Task goal –
Which lines run from the start of the data below to the line containing "set r := reduceB line.toList with hr"? Set them down exactly, with none added.

Collection entries:
-- ===== VERDICT (by name: the statement is the Claim_ definition above) =====
theorem completion_spec : Claim_equal_completion := by
  intro line _
  unfold Spec_completion completion completion_alt
  have hA : runA [] line.toList = runA [] (reduceB line.toList) :=
    (runA_reduceB line.toList []).symm
  set r := reduceB line.toList with hr
  obtain ⟨f1, f2, f3, f4⟩ := remPair_fix_of_stepB_fix r (stepB_reduceB line.toList)
  by_cases hall : ∀ c ∈ r, isOpenerB c = true
  · -- reduced string is all openers: both complete it
    have hany : r.any (fun c => !isOpenerB c) = false := by
      simp only [List.any_eq_false]
      intro c hc; simp [hall c hc]
    have hosp : ∀ c ∈ r, c = '<' ∨ c = '{' ∨ c = '(' ∨ c = '[' := by
      intro c hc; exact (isOpenerB_iff c).mp (hall c hc)
    have hsome : runA [] r = some r.reverse := by
      have h0 := runA_openers r hosp [] []
      simpa [runA] using h0
    rw [hA, hsome, hany]
    simp
  · -- a non-opener survives reduction: both reject
    have hany : r.any (fun c => !isOpenerB c) = true := by
      simp only [List.any_eq_true]
      push Not at hall
      obtain ⟨c, hc, hco⟩ := hall
      exact ⟨c, hc, by simp [hco]⟩
    obtain ⟨os, c, v, he, hos, hc⟩ := first_nonopener r hall
    have hosp : ∀ x ∈ os, x = '<' ∨ x = '{' ∨ x = '(' ∨ x = '[' := by
      intro x hx; exact (isOpenerB_iff x).mp (hos x hx)
    have hcn : ¬ (c = '<' ∨ c = '{' ∨ c = '(' ∨ c = '[') := by
      intro hco; rw [← isOpenerB_iff] at hco; rw [hc] at hco; exact Bool.false_ne_true hco
    have hrun : runA [] r = none := by
      rw [he, runA_openers os hosp (c :: v) [], runA_cons (os.reverse ++ []) c v, if_neg hcn]
      match hrev : os.reverse ++ ([] : List Char) with
      | [] => rfl
      | g :: gs =>
        have hg : g ∈ os := by
          have hm : g ∈ os.reverse ++ ([] : List Char) := by rw [hrev]; simp
          simpa using hm
        have hgo := hosp g hg
        have hos_split : ∃ u, os = u ++ [g] := by
          have hr2 : os.reverse = g :: gs := by simpa using hrev
          exact ⟨gs.reverse, by rw [← List.reverse_reverse os, hr2]; simp⟩
        obtain ⟨u, hu⟩ := hos_split
        have hadj : r = u ++ g :: c :: v := by rw [he, hu]; simp
        have hne : pairC g ≠ c := by
          intro hpc
          rcases hgo with h | h | h | h <;> subst h
          · have hc' : c = '>' := by rw [← hpc]; rfl
            exact noPair '<' '>' r f4 u v (by rw [hadj, hc'])
          · have hc' : c = '}' := by rw [← hpc]; rfl
            exact noPair '{' '}' r f3 u v (by rw [hadj, hc'])
          · have hc' : c = ')' := by rw [← hpc]; rfl
            exact noPair '(' ')' r f1 u v (by rw [hadj, hc'])
          · have hc' : c = ']' := by rw [← hpc]; rfl
            exact noPair '[' ']' r f2 u v (by rw [hadj, hc'])
        show (if pairC g ≠ c then none else runA gs v) = (none : Option (List Char))
        rw [if_pos hne]
    rw [hA, hrun, hany]
    simp
-- pv_equiv track=rewrite | github.com/liushuo20/essential | Sequence-composition-feature.py | subSeq
-- ===== SOURCE A (Python) =====
-- def subSeq(seq,w,k):
--     firstPhaseSubSeq=[]
--     secondPhaseSubSeq=[]
--     thirdPhaseSubSeq=[]
--     PhaseSubSeq=[]
--
--     if w!=1:
--         firstPhaseIndex=range(0,len(seq),3)
--         #print firstPhaseIndex
--         secondPhaseIndex=range(1,len(seq),3)
--         thirdPhaseIndex=range(2,len(seq),3)
--         seqIndex=range(0,len(seq))
--         for i1 in firstPhaseIndex:
--             if w-2+i1+k in seqIndex:
--                 #print w-2+i1+k
--                 firstPhaseSubSeq.append(seq[i1:(i1+w-1)]+seq[w-2+i1+k])
--         for i2 in secondPhaseIndex:
--             if w-2+i2+k in seqIndex:
--
--                 secondPhaseSubSeq.append(seq[i2:(i2+w-1)]+seq[w-2+i2+k])
--         for i3 in thirdPhaseIndex:
--             #print thirdPhaseIndex
--             if w-2+i3+k in seqIndex:
--                 thirdPhaseSubSeq.append(seq[i3:(i3+w-1)]+seq[w-2+i3+k])
--                 #print 'sss'
--         PhaseSubSeq.append(firstPhaseSubSeq)
--         PhaseSubSeq.append(secondPhaseSubSeq)
--         PhaseSubSeq.append(thirdPhaseSubSeq)
--         #print PhaseSubSeq
--         return PhaseSubSeq
--
--     else:
--         firstPhaseIndex=range(0,len(seq),3)
--         secondPhaseIndex=range(1,len(seq),3)
--         thirdPhaseIndex=range(2,len(seq),3)
--         for i1 in firstPhaseIndex:
--             firstPhaseSubSeq.append(seq[i1])
--         for i2 in secondPhaseIndex:
--             secondPhaseSubSeq.append(seq[i2])
--         for i3 in thirdPhaseIndex:
--             thirdPhaseSubSeq.append(seq[i3])
--         PhaseSubSeq.append(firstPhaseSubSeq)
--         PhaseSubSeq.append(secondPhaseSubSeq)
--         PhaseSubSeq.append(thirdPhaseSubSeq)
--         return PhaseSubSeq
-- ===== SOURCE B (Python) =====
-- def subSeq(seq, w, k):
--     # Single index-dispatched pass instead of three strided loops.
--     n = len(seq)
--     buckets = [[], [], []]
--     if w == 1:
--         for i in range(n):
--             buckets[i % 3].append(seq[i])
--     else:
--         for i in range(n):
--             j = w - 2 + i + k
--             if 0 <= j < n:
--                 buckets[i % 3].append(seq[i:i + w - 1] + seq[j])
--     return buckets
-- ===== Notes on version B (the rewrite author's own statement) =====
-- stated objective: alternative
-- what changed: A's three separate strided loops (phases 0,1,2 over range(r, len, 3)) are replaced by a single pass over range(len(seq)) that dispatches each index into bucket i % 3.
import Mathlib
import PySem

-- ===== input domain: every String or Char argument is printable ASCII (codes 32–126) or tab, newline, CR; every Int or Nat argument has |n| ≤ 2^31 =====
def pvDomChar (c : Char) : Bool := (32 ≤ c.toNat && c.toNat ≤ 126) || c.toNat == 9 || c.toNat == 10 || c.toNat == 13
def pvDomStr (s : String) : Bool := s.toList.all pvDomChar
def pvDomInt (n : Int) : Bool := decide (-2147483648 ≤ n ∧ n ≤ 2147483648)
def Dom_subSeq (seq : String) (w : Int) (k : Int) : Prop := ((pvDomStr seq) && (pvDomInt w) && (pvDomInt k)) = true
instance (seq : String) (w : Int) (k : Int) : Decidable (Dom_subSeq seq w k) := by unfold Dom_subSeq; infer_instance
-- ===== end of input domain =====

-- B replaces A's three strided passes by one index-dispatched pass (i % 3 picks the bucket); same value, alternative decomposition.

-- shared item builders (both Pythons compute the identical expressions)
-- seq[i:(i+w-1)] + seq[w-2+i+k]  (the index is guarded in range in both programs, so .elim [] never fires)
def pvItem (cs : List Char) (w k i : Int) : String :=
  String.ofList (PySem.List.slice cs (some i) (some (i + w - 1)) ++
    (PySem.List.pyGet? cs (w - 2 + i + k)).elim [] (fun c => [c]))

-- seq[i]  (i drawn from range(len(seq)), always in range)
def pvChar (cs : List Char) (i : Int) : String :=
  String.ofList ((PySem.List.pyGet? cs i).elim [] (fun c => [c]))

-- ===== PORT A =====
def subSeq (seq : String) (w : Int) (k : Int) : List (List String) :=
  let cs := seq.toList
  let n : Int := cs.length
  if w ≠ 1 then
    let first := (PySem.List.pyRange 0 n 3).foldl
      (fun acc i => if (decide (0 ≤ w - 2 + i + k) && decide (w - 2 + i + k < n)) then acc ++ [pvItem cs w k i] else acc) []
    let second := (PySem.List.pyRange 1 n 3).foldl
      (fun acc i => if (decide (0 ≤ w - 2 + i + k) && decide (w - 2 + i + k < n)) then acc ++ [pvItem cs w k i] else acc) []
    let third := (PySem.List.pyRange 2 n 3).foldl
      (fun acc i => if (decide (0 ≤ w - 2 + i + k) && decide (w - 2 + i + k < n)) then acc ++ [pvItem cs w k i] else acc) []
    [first, second, third]
  else
    let first := (PySem.List.pyRange 0 n 3).foldl (fun acc i => acc ++ [pvChar cs i]) []
    let second := (PySem.List.pyRange 1 n 3).foldl (fun acc i => acc ++ [pvChar cs i]) []
    let third := (PySem.List.pyRange 2 n 3).foldl (fun acc i => acc ++ [pvChar cs i]) []
    [first, second, third]

-- ===== PORT B =====
-- buckets[i % 3].append(s) on the triple of buckets
def pvPut (t : List String × List String × List String) (i : Int) (s : String) :
    List String × List String × List String :=
  if PySem.Int.mod i 3 = 0 then (t.1 ++ [s], t.2.1, t.2.2)
  else if PySem.Int.mod i 3 = 1 then (t.1, t.2.1 ++ [s], t.2.2)
  else (t.1, t.2.1, t.2.2 ++ [s])

def subSeq_alt (seq : String) (w : Int) (k : Int) : List (List String) :=
  let cs := seq.toList
  let n : Int := cs.length
  if w = 1 then
    let t := (PySem.List.pyRange 0 n 1).foldl (fun t i => pvPut t i (pvChar cs i)) ([], [], [])
    [t.1, t.2.1, t.2.2]
  else
    let t := (PySem.List.pyRange 0 n 1).foldl
      (fun t i => if (decide (0 ≤ w - 2 + i + k) && decide (w - 2 + i + k < n)) then pvPut t i (pvItem cs w k i) else t) ([], [], [])
    [t.1, t.2.1, t.2.2]

-- ===== PRECONDITION & SPEC =====
def Spec_subSeq (seq : String) (w : Int) (k : Int) (out : List (List String)) : Prop := out = subSeq_alt seq w k
instance (seq : String) (w : Int) (k : Int) (out : List (List String)) : Decidable (Spec_subSeq seq w k out) := by unfold Spec_subSeq; infer_instance

-- ===== CLAIM (what is proved, stated in full; the proofs are below) =====
def Claim_equal_subSeq : Prop := ∀ (seq : String) (w : Int) (k : Int), Dom_subSeq seq w k → Spec_subSeq seq w k (subSeq seq w k)

-- ===== LEMMAS AND PROOFS =====

-- appending one more index to a phase-r strided range
lemma stride_succ (r m : ℕ) (hr : r < 3) :
    PySem.List.pyRange (r : Int) ((m : Int) + 1) 3 =
      PySem.List.pyRange (r : Int) (m : Int) 3 ++ (if m % 3 = r then [(m : Int)] else []) := by
  rw [PySem.List.pyRange_of_pos _ _ (by norm_num), PySem.List.pyRange_of_pos _ _ (by norm_num)]
  by_cases h : m % 3 = r
  · have hC : (if (r : Int) < (m : Int) + 1 then (((m : Int) + 1 - r + 3 - 1) / 3).toNat else 0)
        = (if (r : Int) < (m : Int) then (((m : Int) - r + 3 - 1) / 3).toNat else 0) + 1 := by
      split_ifs <;> omega
    rw [hC, List.range_succ, List.map_append, h, if_pos rfl]
    congr 1
    simp only [List.map_cons, List.map_nil]
    congr 1
    split_ifs <;> omega
  · rw [if_neg h, List.append_nil]
    congr 2
    split_ifs <;> omega

-- the single dispatched pass computes the three filtered strided passes
lemma tripleFold (p : Int → Bool) (g : Int → String) (m : ℕ) :
    ((List.range m).map (fun j : ℕ => (j : Int))).foldl
        (fun t i => if p i then pvPut t i (g i) else t) ([], [], [])
      = ((((PySem.List.pyRange 0 (m : Int) 3).filter p).map g),
         (((PySem.List.pyRange 1 (m : Int) 3).filter p).map g),
         (((PySem.List.pyRange 2 (m : Int) 3).filter p).map g)) := by
  induction m with
  | zero => simp [PySem.List.pyRange]
  | succ m ih =>
      rw [List.range_succ, List.map_append, List.foldl_append, ih]
      have h0 := stride_succ 0 m (by norm_num)
      have h1 := stride_succ 1 m (by norm_num)
      have h2 := stride_succ 2 m (by norm_num)
      norm_num at h0 h1 h2
      have hmod : PySem.Int.mod (m : Int) 3 = ((m % 3 : ℕ) : Int) := by
        exact_mod_cast PySem.Int.mod_natCast m 3
      push_cast
      rw [h0, h1, h2]
      simp only [List.map_cons, List.map_nil, List.foldl_cons, List.foldl_nil]
      have hd : ((3 : Int) ∣ (m : Int)) ↔ m % 3 = 0 := by omega
      have he1 : ((m : Int) % 3 = 1) ↔ m % 3 = 1 := by omega
      rcases (by omega : m % 3 = 0 ∨ m % 3 = 1 ∨ m % 3 = 2) with h | h | h
      · by_cases hp : p (m : Int) <;>
          simp [h, hp, hd, pvPut, List.filter_append, List.map_append]
      · by_cases hp : p (m : Int) <;>
          simp [h, hp, hd, he1, pvPut, List.filter_append, List.map_append]
      · by_cases hp : p (m : Int) <;>
          simp [h, hp, hd, he1, pvPut, List.filter_append, List.map_append]

-- B's unconditional pass is the p = true instance
lemma foldl_put_eq_true_filter (g : Int → String) (l : List Int)
    (t : List String × List String × List String) :
    l.foldl (fun t i => pvPut t i (g i)) t
      = l.foldl (fun t i => if (fun _ : Int => true) i then pvPut t i (g i) else t) t := by
  simp

lemma pyRange_one_eq (m : ℕ) :
    PySem.List.pyRange 0 (m : Int) 1 = (List.range m).map (fun j : ℕ => (j : Int)) :=
  PySem.List.pyRange_zero_natCast m

-- ===== VERDICT (by name: the statement is the Claim_ definition above) =====
theorem subSeq_spec : Claim_equal_subSeq := by
  intro seq w k _
  unfold Spec_subSeq subSeq subSeq_alt
  by_cases hw : w = 1
  · rw [if_neg (not_not_intro hw), if_pos hw, pyRange_one_eq, foldl_put_eq_true_filter,
      tripleFold (fun _ => true) (pvChar seq.toList) seq.toList.length]
    simp only [PySem.List.foldl_append_singleton_eq_map, List.nil_append, List.filter_true]
  · rw [if_pos hw, if_neg hw, pyRange_one_eq,
      tripleFold (fun i => (decide (0 ≤ w - 2 + i + k) && decide (w - 2 + i + k < (seq.toList.length : Int))))
        (pvItem seq.toList w k) seq.toList.length]
    simp only [PySem.List.foldl_append_if, List.nil_append]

Finished exercise –
-- ===== VERDICT (by name: the statement is the Claim_ definition above) =====
theorem completion_spec : Claim_equal_completion := by
  intro line _
  unfold Spec_completion completion completion_alt
  have hA : runA [] line.toList = runA [] (reduceB line.toList) :=
    (runA_reduceB line.toList []).symm
  set r := reduceB line.toList with hr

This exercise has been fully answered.